我有一个json文件,其中一个键包含一个特殊字符“ - ”。 JavaScript不允许在名称中使用它,因此不是BigQuery。

{"timestamp":"2016-06-01T00:10:55.307Z","ip":"71.223.x.x","user-id":"5755w33e95f626jyh3d31"}

Loading data into BigQuery (from the UI) I don't see how to reference 'user-id'.

将数据加载到BigQuery(从UI)我没有看到如何引用'user-id'。

I tried to quote it, escape quotes, place them in square brackets - nothing worked. This thread suggests it's not allowed. What can I do about it? How JSON is generated is out of my control.

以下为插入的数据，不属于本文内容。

-- pv_equiv track=rewrite | github.com/KsardasY/BMSTU-programming | FLT/lab5.py | stack_to_str
-- ===== SOURCE A (Python) =====
-- from typing import List, Tuple, NoReturn, Set, Optional, DefaultDict, Dict, Deque
--
-- def stack_to_str(stack: Deque) -> str:
--     i = 0
--     res = list()
--     while stack:
--         char = stack.pop()
--         if i:
--             res.append(char + second_char)
--         else:
--             second_char = str(char)
--             if len(stack) == 0:
--                 res.append(second_char)
--         i = (i + 1) % 2
--     return " ".join(res[::-1])
-- ===== SOURCE B (Python) =====
-- def stack_to_str(stack):
--     # B: snapshot bottom-to-top, drain the stack (same mutation as A), walk the
--     # snapshot FORWARD in steps of two so no final reversal is needed.
--     items = list(stack)
--     stack.clear()
--     res = []
--     idx = 0
--     if len(items) % 2:
--         res.append(str(items[0]))
--         idx = 1
--     while idx < len(items):
--         res.append(items[idx] + str(items[idx + 1]))
--         idx += 2
--     return " ".join(res)
-- ===== Notes on version B (the rewrite author's own statement) =====
-- stated objective: simpler
-- what changed: B snapshots the deque once and walks it forward in index steps of two (odd leading element first), so A's element-by-element popping with alternating i/second_char state and the final res[::-1] reversal disappear; the deque is drained as in A.
import Mathlib
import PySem

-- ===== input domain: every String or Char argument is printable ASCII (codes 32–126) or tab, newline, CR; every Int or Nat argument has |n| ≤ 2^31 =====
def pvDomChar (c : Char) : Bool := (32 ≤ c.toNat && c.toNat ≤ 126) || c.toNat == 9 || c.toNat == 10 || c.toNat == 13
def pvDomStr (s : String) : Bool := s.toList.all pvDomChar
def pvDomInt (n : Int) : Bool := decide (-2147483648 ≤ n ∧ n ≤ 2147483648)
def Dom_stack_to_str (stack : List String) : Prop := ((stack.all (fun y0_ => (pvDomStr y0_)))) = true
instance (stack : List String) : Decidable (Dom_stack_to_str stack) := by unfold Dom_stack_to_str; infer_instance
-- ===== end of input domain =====

-- B builds the space-separated pairs in forward order (odd leading element first),
-- replacing A's pop-and-reverse loop; the equivalence is about the RETURN value —
-- both Pythons drain the deque in place. Objective: simpler.

-- ===== PORT A =====
-- A pops from the top (end of the list); we walk stack.reverse head-first,
-- which is exactly the sequence of popped elements.
def stack_to_str_loopA : List String → Nat → String → List String → List String
  | [], _, _, res => res
  | char :: rest, i, second_char, res =>
    if i ≠ 0 then
      stack_to_str_loopA rest ((i + 1) % 2) second_char (res ++ [char ++ second_char])
    else
      -- second_char = str(char) (char is already a string)
      stack_to_str_loopA rest ((i + 1) % 2) char
        (if rest.length = 0 then res ++ [char] else res)

def stack_to_str (stack : List String) : String :=
  PySem.Str.join " " ((stack_to_str_loopA stack.reverse 0 "" []).reverse)

-- ===== PORT B =====
-- while idx < len(items): res.append(items[idx] + str(items[idx+1])); idx += 2
-- (items[idx+1] always exists given the parity handling; getD is the in-range access)
def stack_to_str_loopB (items : List String) (idx : Nat) (res : List String) : List String :=
  if idx < items.length then
    stack_to_str_loopB items (idx + 2) (res ++ [items.getD idx "" ++ items.getD (idx + 1) ""])
  else res
termination_by items.length - idx

def stack_to_str_alt (stack : List String) : String :=
  let items := stack
  let (res, idx) :=
    if items.length % 2 = 1 then ([items.headD ""], 1) else ([], 0)
  PySem.Str.join " " (stack_to_str_loopB items idx res)

-- ===== PRECONDITION & SPEC =====
def Spec_stack_to_str (stack : List String) (out : String) : Prop := out = stack_to_str_alt stack
instance (stack : List String) (out : String) : Decidable (Spec_stack_to_str stack out) := by unfold Spec_stack_to_str; infer_instance

-- ===== CLAIM (what is proved, stated in full; the proofs are below) =====
def Claim_equal_stack_to_str : Prop := ∀ (stack : List String), Dom_stack_to_str stack → Spec_stack_to_str stack (stack_to_str stack)

-- ===== LEMMAS AND PROOFS =====

-- the pairs as A builds them, consuming the popped sequence two at a time
def pairsRev : List String → List String
  | [] => []
  | [a] => [a]
  | a :: b :: rest => (b ++ a) :: pairsRev rest

-- the pairs as B builds them, consuming the bottom-to-top list two at a time
def pairsF : List String → List String
  | [] => []
  | [a] => [a]
  | a :: b :: rest => (a ++ b) :: pairsF rest

theorem loopA_eq (rev : List String) : ∀ (s : String) (res : List String),
    stack_to_str_loopA rev 0 s res = res ++ pairsRev rev := by
  induction rev using pairsRev.induct with
  | case1 => intro s res; simp [stack_to_str_loopA, pairsRev]
  | case2 a => intro s res; simp [stack_to_str_loopA, pairsRev]
  | case3 a b rest ih =>
      intro s res
      simp [stack_to_str_loopA, pairsRev, ih]

theorem loopB_eq (items : List String) (idx : Nat) (h : (items.length - idx) % 2 = 0) :
    ∀ (res : List String),
      stack_to_str_loopB items idx res = res ++ pairsF (items.drop idx) := by
  induction hn : items.length - idx using Nat.strong_induction_on generalizing idx with
  | _ n ih =>
    intro res
    by_cases hlt : idx < items.length
    · have h1 : idx + 1 < items.length := by omega
      have hdrop : items.drop idx = items[idx] :: items[idx + 1] :: items.drop (idx + 2) := by
        rw [List.drop_eq_getElem_cons hlt, List.drop_eq_getElem_cons h1]
      rw [stack_to_str_loopB, if_pos hlt,
          ih (items.length - (idx + 2)) (by omega) (idx + 2) (by omega) rfl,
          hdrop, pairsF]
      simp [List.getD_eq_getElem?_getD, hlt, h1]
    · rw [stack_to_str_loopB, if_neg hlt, List.drop_eq_nil_of_le (by omega), pairsF]
      simp

theorem pairsF_append_pair (xs : List String) (b a : String) (h : xs.length % 2 = 0) :
    pairsF (xs ++ [b, a]) = pairsF xs ++ [b ++ a] := by
  induction xs using pairsF.induct with
  | case1 => simp [pairsF]
  | case2 x => simp at h
  | case3 x y rest ih =>
      simp only [List.length_cons] at h
      simp [pairsF, ih (by omega)]

-- B's full result list, as a function of bottom-to-top items
def specB (items : List String) : List String :=
  if items.length % 2 = 1 then items.headD "" :: pairsF (items.drop 1) else pairsF items

theorem specB_append_pair (xs : List String) (b a : String) :
    specB (xs ++ [b, a]) = specB xs ++ [b ++ a] := by
  unfold specB
  rcases xs with _ | ⟨x, xs'⟩
  · simp [pairsF]
  · by_cases h : xs'.length % 2 = 0
    · rw [if_pos (by simp; omega), if_pos (by simp; omega)]
      simp [pairsF_append_pair xs' b a h]
    · rw [if_neg (by simp; omega), if_neg (by simp; omega)]
      simpa using pairsF_append_pair (x :: xs') b a (by simp; omega)

theorem pairsRev_reverse (rev : List String) :
    (pairsRev rev).reverse = specB rev.reverse := by
  induction rev using pairsRev.induct with
  | case1 => simp [pairsRev, specB, pairsF]
  | case2 a => simp [pairsRev, specB, pairsF]
  | case3 a b rest ih =>
      have hrw : (a :: b :: rest).reverse = rest.reverse ++ [b, a] := by simp
      rw [hrw, specB_append_pair, pairsRev, List.reverse_cons, ih]

theorem alt_eq_specB (stack : List String) :
    stack_to_str_alt stack = PySem.Str.join " " (specB stack) := by
  rcases stack with _ | ⟨x, xs⟩
  · rw [stack_to_str_alt]; simp [specB, stack_to_str_loopB, pairsF]
  · by_cases h : xs.length % 2 = 0
    · have h1 : (xs.length + 1) % 2 = 1 := by omega
      simp [stack_to_str_alt, specB, h1, loopB_eq (x :: xs) 1 (by simp; omega)]
    · have h1 : ¬ (xs.length + 1) % 2 = 1 := by omega
      simp [stack_to_str_alt, specB, h1, loopB_eq (x :: xs) 0 (by simp; omega)]

-- ===== VERDICT (by name: the statement is the Claim_ definition above) =====
theorem stack_to_str_spec : Claim_equal_stack_to_str := by
  intro stack _
  show stack_to_str stack = stack_to_str_alt stack
  rw [stack_to_str, loopA_eq, alt_eq_specB]
  have := pairsRev_reverse stack.reverse
  rw [List.reverse_reverse] at this
  simp [this]
theorem Wd_eq (board : List (List Int)) :
    (match board with | [] => (0 : Int) | r :: _ => (r.length : Int)) = Wd board := by
  cases board <;> simp [Wd, PySem.List.pyGetD]

theorem Wd_eq_headD (board : List (List Int)) :
    Wd board = ((board.headD []).length : Int) := by
  cases board <;> simp [Wd, PySem.List.pyGetD]

-- generic: membership after a fold that only ever adds elements
theorem mem_foldl_acc {β : Type} (L : List β) (F : PySem.Set (Int × Int) → β → PySem.Set (Int × Int))
    (Q : β → Prop) (p : Int × Int)
    (hF : ∀ s y, p ∈ F s y ↔ p ∈ s ∨ Q y) :
    ∀ s0, p ∈ L.foldl F s0 ↔ p ∈ s0 ∨ ∃ y ∈ L, Q y := by
  induction L with
  | nil => intro s0; simp
  | cons y L ih =>
      intro s0
      simp only [List.foldl_cons, ih, hF, List.mem_cons]
      constructor
      · rintro (((h | h) | ⟨z, hz, hQ⟩))
        · exact Or.inl h
        · exact Or.inr ⟨y, Or.inl rfl, h⟩
        · exact Or.inr ⟨z, Or.inr hz, hQ⟩
      · rintro (h | ⟨z, (rfl | hz), hQ⟩)
        · exact Or.inl (Or.inl h)
        · exact Or.inl (Or.inr hQ)
        · exact Or.inr ⟨z, hz, hQ⟩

我试着引用它,逃避引号,将它们放在方括号中 - 没有任何效果。这个帖子暗示它是不允许的。我该怎么办?如何生成JSON是我无法控制的。

Same thing in Hive.

在Hive中也是如此。

1 个解决方案

#1


1  

Unfortunately you cannot load these JSON objects directly into BigQuery (via "bq load" or the web UI's "Create Table" flow), since '-' is not a valid character in field names for a BQ table. In other words, there's no way to create a BQ table whose schema matches this JSON data.

遗憾的是,您无法将这些JSON对象直接加载到BigQuery中(通过“bq load”或Web UI的“Create Table”流程),因为' - '不是BQ表的字段名称中的有效字符。换句话说,无法创建其架构与此JSON数据匹配的BQ表。

An alternative is to load your JSON data into BQ as an uninterpreted JSON string (i.e., a BQ table with one field of string type) and then run a query to pull out relevant fields to populate a BQ table.

另一种方法是将JSON数据作为未解释的JSON字符串(即具有一个字符串类型字段的BQ表)加载到BQ中,然后运行查询以提取相关字段以填充BQ表。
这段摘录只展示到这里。